ABSTRACT

The aim of this chapter has been to introduce you to thinking bivariately, to the chi-square, and especially to the meaning of statistical significance. The essence of statistical significance testing is the comparison of your observed data to a model for what your data would look like if chaos ruled the universe (or, at least, if there was no systematic relationship between the two variables you are looking at). The beauty of exploring this meaning in the example of contingency tables and the chi-square is that you can just look at it. You get to see the model of chance right before your eyes.

Another way to think about the logic of statistical significance testing is in terms of your confidence in what you are saying about the world. You want to argue that experience in the world is associated with the development of the psychological orientation called locus of control. You may do a series of open-ended interviews with members of a lower-class neighborhood in Ribeirão Preto in which you ask about success in school or work, and your respondents express a sense of resignation about not being able to continue their educations or not being able to get the kind of job they want. They conclude, quite sensibly, that their own efforts are at least diminished, if not totally frustrated, by the world around them. Then, however, you interview several persons from upper-middle class neighborhoods who describe their success in school, passing the vestibular (the notoriously difficult university entrance exam in Brazil), and going on to success in their chosen profession. They conclude that their own effort, perseverance, and talent have led to their success. You infer that the opportunities afforded, or not, by socioeconomic background have contributed to (although not completely determined) class differences in a psychological sense of self-efficacy that is termed locus of control.

60The problem is: how confident are you in your assertions based on your case studies? Are the findings that you have generated reliable, in the sense that with more interviews your observations could be repeated? Selecting a representative sample, measuring the variables systematically, and analyzing the data statistically allow you to answer that question. Yes, the association of ses and locus of control is statistically reliable in that you would be unlikely to encounter such an association by chance. And, as Mlodinow (2009) argues, this is not a trivial demonstration.

This recognition is a pretty good addition of confidence to your assertion. Also, remember that we are still engaged in our original enterprise of trying to guess João’s locus of control. By adding another variable, which is more information about him, we can reduce the uncertainty in our guess. This addition of information increases our confidence in what we can say about the world.

The intuitive appeal of the chi-square can be a bit seductive. Some people, once they’ve learned it, want to use nothing else. This inclination can mean that they go around chopping up their data into various sorts of dichotomies, which can be a bit dicey.

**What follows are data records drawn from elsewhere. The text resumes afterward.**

-- pv_equiv track=rewrite | github.com/lakii3741/AoC | 2024/day2.py | get_min_max_gap
-- ===== SOURCE A (Python) =====
-- from typing import List, Tuple
--
-- def get_min_max_gap(report:List[int]) -> Tuple[int,int]:
--     min_gap = -1
--     max_gap = -1
--
--     for index in range(1,len(report)):
--         size_gap = abs(report[index] - report[index - 1])
--         if min_gap == -1 or size_gap < min_gap:
--             min_gap = size_gap
--         if max_gap == -1 or size_gap > max_gap:
--             max_gap = size_gap
--
--     return min_gap, max_gap
-- ===== SOURCE B (Python) =====
-- from typing import List, Tuple
--
-- def get_min_max_gap(report: List[int]) -> Tuple[int, int]:
--     gaps = sorted(abs(b - a) for a, b in zip(report, report[1:]))
--     if not gaps:
--         return (-1, -1)
--     return (gaps[0], gaps[-1])
-- ===== Notes on version B (the rewrite author's own statement) =====
-- stated objective: alternative
-- what changed: Instead of A's fused sentinel-tracking pass, B sorts the list of adjacent absolute gaps and reads the minimum and maximum off the ends of the sorted order.
import Mathlib
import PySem

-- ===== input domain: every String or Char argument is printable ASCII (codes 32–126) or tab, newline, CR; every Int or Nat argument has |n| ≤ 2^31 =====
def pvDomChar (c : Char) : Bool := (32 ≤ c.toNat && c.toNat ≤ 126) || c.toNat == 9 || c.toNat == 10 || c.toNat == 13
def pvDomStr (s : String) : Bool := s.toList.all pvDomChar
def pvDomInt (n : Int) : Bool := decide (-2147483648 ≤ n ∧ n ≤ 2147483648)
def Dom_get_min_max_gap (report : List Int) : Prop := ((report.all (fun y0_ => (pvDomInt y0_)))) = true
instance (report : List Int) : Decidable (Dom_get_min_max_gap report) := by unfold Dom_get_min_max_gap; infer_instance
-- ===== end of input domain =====

-- B replaces A's fused sentinel-tracking min/max pass by sorting the adjacent
-- absolute gaps and reading the extrema off the two ends (objective: alternative).
-- ===== PORT A =====
def get_min_max_gap (report : List Int) : Int × Int :=
  let loop := (PySem.List.pyRange 1 (report.length) 1).foldl
    (fun (s : Int × Int) (index : Int) =>
      let size_gap := |PySem.List.pyGetD report index 0 - PySem.List.pyGetD report (index - 1) 0|
      let min_gap := if s.1 = -1 ∨ size_gap < s.1 then size_gap else s.1
      let max_gap := if s.2 = -1 ∨ size_gap > s.2 then size_gap else s.2
      (min_gap, max_gap)) (-1, -1)
  loop

-- ===== PORT B =====
def get_min_max_gap_alt (report : List Int) : Int × Int :=
  let gaps := PySem.List.sorted
    ((report.zip (PySem.List.slice report (some 1) none)).map (fun p => |p.2 - p.1|))
    (fun x => x) false
  if _h : gaps = [] then (-1, -1)
  else (PySem.List.pyGetD gaps 0 0, PySem.List.pyGetD gaps (-1) 0)

-- ===== PRECONDITION & SPEC =====
def Spec_get_min_max_gap (report : List Int) (out : Int × Int) : Prop := out = get_min_max_gap_alt report
instance (report : List Int) (out : Int × Int) : Decidable (Spec_get_min_max_gap report out) := by unfold Spec_get_min_max_gap; infer_instance

-- ===== CLAIM (what is proved, stated in full; the proofs are below) =====
def Claim_equal_get_min_max_gap : Prop := ∀ (report : List Int), Dom_get_min_max_gap report → Spec_get_min_max_gap report (get_min_max_gap report)

-- ===== LEMMAS AND PROOFS =====
-- gaps, as A's index loop sees them, are pairwise gaps of adjacent elements
lemma gaps_eq (report : List Int) :
    (PySem.List.pyRange 1 (report.length) 1).map
      (fun i => |PySem.List.pyGetD report i 0 - PySem.List.pyGetD report (i - 1) 0|)
    = (report.zip report.tail).map (fun p => |p.2 - p.1|) := by
  apply List.ext_getElem
  · simp [PySem.List.length_pyRange_one]
  · intro k h1 h2
    simp only [List.getElem_map, PySem.List.getElem_pyRange_one, List.getElem_zip]
    have hk : k + 1 < report.length := by
      simp [PySem.List.length_pyRange_one] at h1; omega
    have e1 : (1 : Int) + (k : Int) - 1 = ((k : Nat) : Int) := by ring
    have e2 : (1 : Int) + (k : Int) = ((k+1 : Nat) : Int) := by push_cast; ring
    rw [e1, e2, PySem.List.pyGetD_natCast, PySem.List.pyGetD_natCast]
    have ht : report.tail[k]'(by simpa using h2) = report[k+1]'hk := by
      simp [List.getElem_tail]
    rw [List.getD_eq_getElem _ _ hk, List.getD_eq_getElem _ _ (by omega), ht]

-- folding A's step starting from a nonnegative state is running min/max
lemma fold_step (gs : List Int) (hgs : ∀ g ∈ gs, 0 ≤ g) :
    ∀ mn mx, 0 ≤ mn → 0 ≤ mx →
    gs.foldl (fun (s : Int × Int) (g : Int) =>
      (if s.1 = -1 ∨ g < s.1 then g else s.1,
       if s.2 = -1 ∨ g > s.2 then g else s.2)) (mn, mx)
    = (gs.foldl min mn, gs.foldl max mx) := by
  induction gs with
  | nil => intro mn mx _ _; simp
  | cons g t ih =>
    intro mn mx hmn hmx
    have hg : 0 ≤ g := hgs g (by simp)
    have ht : ∀ x ∈ t, 0 ≤ x := fun x hx => hgs x (by simp [hx])
    simp only [List.foldl_cons]
    have h1 : (if mn = -1 ∨ g < mn then g else mn) = min mn g := by
      split_ifs with h
      · rcases h with h | h <;> omega
      · rw [not_or] at h; omega
    have h2 : (if mx = -1 ∨ g > mx then g else mx) = max mx g := by
      split_ifs with h
      · rcases h with h | h <;> omega
      · rw [not_or] at h; omega
    rw [h1, h2]
    exact ih ht (min mn g) (max mx g) (by omega) (by omega)

-- in a (≤)-sorted list every element is at most the last one
lemma le_getLast_of_pairwise (l : List Int) (hp : l.Pairwise (· ≤ ·)) (hne : l ≠ []) :
    ∀ x ∈ l, x ≤ l.getLast hne := by
  induction l with
  | nil => simp at hne
  | cons a t ih =>
    intro x hx
    cases t with
    | nil => simp at hx; simp [hx, List.getLast]
    | cons b u =>
      have hp' := List.pairwise_cons.mp hp
      rw [List.getLast_cons (by simp)]
      rcases List.mem_cons.mp hx with rfl | hx'
      · exact le_trans (hp'.1 _ (List.getLast_mem _)) (le_refl _)
      · exact ih hp'.2 (by simp) x hx'

theorem get_min_max_gap_spec : Claim_equal_get_min_max_gap := by
  intro report _
  unfold Spec_get_min_max_gap get_min_max_gap get_min_max_gap_alt
  rw [PySem.List.slice_from_one]
  set gs := (report.zip report.tail).map (fun p => |p.2 - p.1|) with hgs_def
  have hfold : (PySem.List.pyRange 1 (report.length) 1).foldl
      (fun (s : Int × Int) (index : Int) =>
        let size_gap := |PySem.List.pyGetD report index 0 - PySem.List.pyGetD report (index - 1) 0|
        (if s.1 = -1 ∨ size_gap < s.1 then size_gap else s.1,
         if s.2 = -1 ∨ size_gap > s.2 then size_gap else s.2)) (-1, -1)
      = gs.foldl
        (fun (s : Int × Int) (g : Int) =>
          (if s.1 = -1 ∨ g < s.1 then g else s.1,
           if s.2 = -1 ∨ g > s.2 then g else s.2)) (-1, -1) := by
    rw [hgs_def, ← gaps_eq, List.foldl_map]
  have hnn : ∀ g ∈ gs, 0 ≤ g := by
    intro g hgm
    rw [hgs_def] at hgm
    obtain ⟨p, _, rfl⟩ := List.mem_map.mp hgm
    exact abs_nonneg _
  show _ = (if h : PySem.List.sorted gs (fun x => x) false = [] then ((-1 : Int), (-1 : Int))
    else (PySem.List.pyGetD (PySem.List.sorted gs (fun x => x) false) 0 0,
          PySem.List.pyGetD (PySem.List.sorted gs (fun x => x) false) (-1) 0))
  rw [hfold]
  cases hcase : gs with
  | nil =>
    simp [PySem.List.sorted]
  | cons g t =>
    have hg0 : 0 ≤ g := hnn g (by simp [hcase])
    have hnt : ∀ x ∈ t, 0 ≤ x := fun x hx => hnn x (by simp [hcase, hx])
    -- A's side: running min/max
    simp only [List.foldl_cons]
    rw [show (if True ∨ g < -1 then g else (-1 : Int)) = g from if_pos (Or.inl trivial),
        show (if True ∨ g > -1 then g else (-1 : Int)) = g from if_pos (Or.inl trivial)]
    rw [fold_step t hnt g g hg0 hg0]
    -- B's side: the sorted list is nonempty
    have hsne : PySem.List.sorted (g :: t) (fun x => x) false ≠ [] := by
      intro h
      exact (List.cons_ne_nil g t) ((PySem.List.sorted_eq_nil_iff (g :: t) (fun x => x) false).mp h)
    rw [dif_neg hsne]
    obtain ⟨m, s, hms⟩ := List.exists_cons_of_ne_nil hsne
    -- characterize min via min?
    have hmin? : PySem.List.min? (g :: t) (fun x => x) = some (t.foldl min g) :=
      PySem.List.min?_id_cons g t
    have hmax? : PySem.List.max? (g :: t) (fun x => x) = some (t.foldl max g) :=
      PySem.List.max?_id_cons g t
    have hmin_mem : t.foldl min g ∈ g :: t := PySem.List.min?_mem hmin?
    have hmin_isMin : ∀ y ∈ g :: t, t.foldl min g ≤ y := PySem.List.min?_isMin hmin?
    have hmax_mem : t.foldl max g ∈ g :: t := PySem.List.max?_mem hmax?
    have hmax_isMax : ∀ y ∈ g :: t, y ≤ t.foldl max g := PySem.List.max?_isMax hmax?
    -- head of sorted is the minimum
    have hm_le : ∀ y ∈ (g :: t), m ≤ y := PySem.List.key_head_sorted_le (g :: t) (fun x => x) hms
    have hm_mem : m ∈ (g :: t) := by
      have hmem : m ∈ PySem.List.sorted (g :: t) (fun x => x) false := by simp [hms]
      exact (PySem.List.mem_sorted (g :: t) (fun x => x) false m).mp hmem
    have hhead : m = t.foldl min g :=
      le_antisymm (hm_le _ hmin_mem) (hmin_isMin m hm_mem)
    -- last of sorted is the maximum
    have hpw : (PySem.List.sorted (g :: t) (fun x => x) false).Pairwise (· ≤ ·) := by
      simpa using PySem.List.sorted_pairwise (g :: t) (fun x => x)
    have hlast_mem : (PySem.List.sorted (g :: t) (fun x => x) false).getLast hsne ∈ (g :: t) :=
      (PySem.List.mem_sorted (g :: t) (fun x => x) false _).mp (List.getLast_mem hsne)
    have hlast_ge : ∀ x ∈ (g :: t),
        x ≤ (PySem.List.sorted (g :: t) (fun x => x) false).getLast hsne := by
      intro x hx
      exact le_getLast_of_pairwise _ hpw hsne x ((PySem.List.mem_sorted (g :: t) (fun x => x) false x).mpr hx)
    have hlast : (PySem.List.sorted (g :: t) (fun x => x) false).getLast hsne = t.foldl max g :=
      le_antisymm (hmax_isMax _ hlast_mem) (hlast_ge _ hmax_mem)
    rw [PySem.List.pyGetD_neg_one _ 0 hsne, hlast]
    rw [hms, PySem.List.pyGetD_zero_cons, ← hhead]

-- ===== VERDICT (by name: the statement is the Claim_ definition above) =====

Take, for example, the variable hloc. We, of course, know that it has a nice spread of values, but what if it didn’t? What if it had a tall, skinny distribution with all the values bunched up around the values of 7 or 8. In this situation, thinking of persons as being on either side of a dichotomy, of being “high” versus “low,” or “external” versus “internal,” becomes a bit arbitrary, to say the least. If you were to calculate an average hloc for low ses folks, and an average hloc for high ses folks, those values might turn out not to be all that different. If that were the case, by forcing them to be on one side of a dichotomy or the other, you can inadvertently introduce a pattern into the data that is not really there. So, you need to have a pretty good justification for transforming a continuous variable such as hloc into a dichotomy. Sometimes a valid justification lies in the distribution of the data. If the distribution of your data diverges dramatically from a normal distribution, you may need to fall back a level of measurement. Another valid justification for dichotomizing your data will lie in your theory. You may hypothesize that people have to achieve a certain threshold level on a variable before other kinds of effects kick in. For example, in the case of ses, you might hypothesize that a part of the influence on locus of control is the higher education that higher ses affords. Perhaps the two less well-off neighborhoods in Ribeirão Preto don’t really 61differ from each other with respect to level of education, and the two more well-off neighborhoods don’t differ from each other. The real differences that exist are between the two sets of neighborhoods. Therefore, the true causal potential, with respect to influencing locus of control, lies in that low ses– high ses contrast alone. Then you would be justified in dichotomizing that variable.

Such insight may come to you from your ethnographic work or from your theoretical work. Whatever the source of inspiration, you need to think carefully about what you are doing in all phases of data analysis, including such seemingly innocuous decisions as whether or not to dichotomize a variable.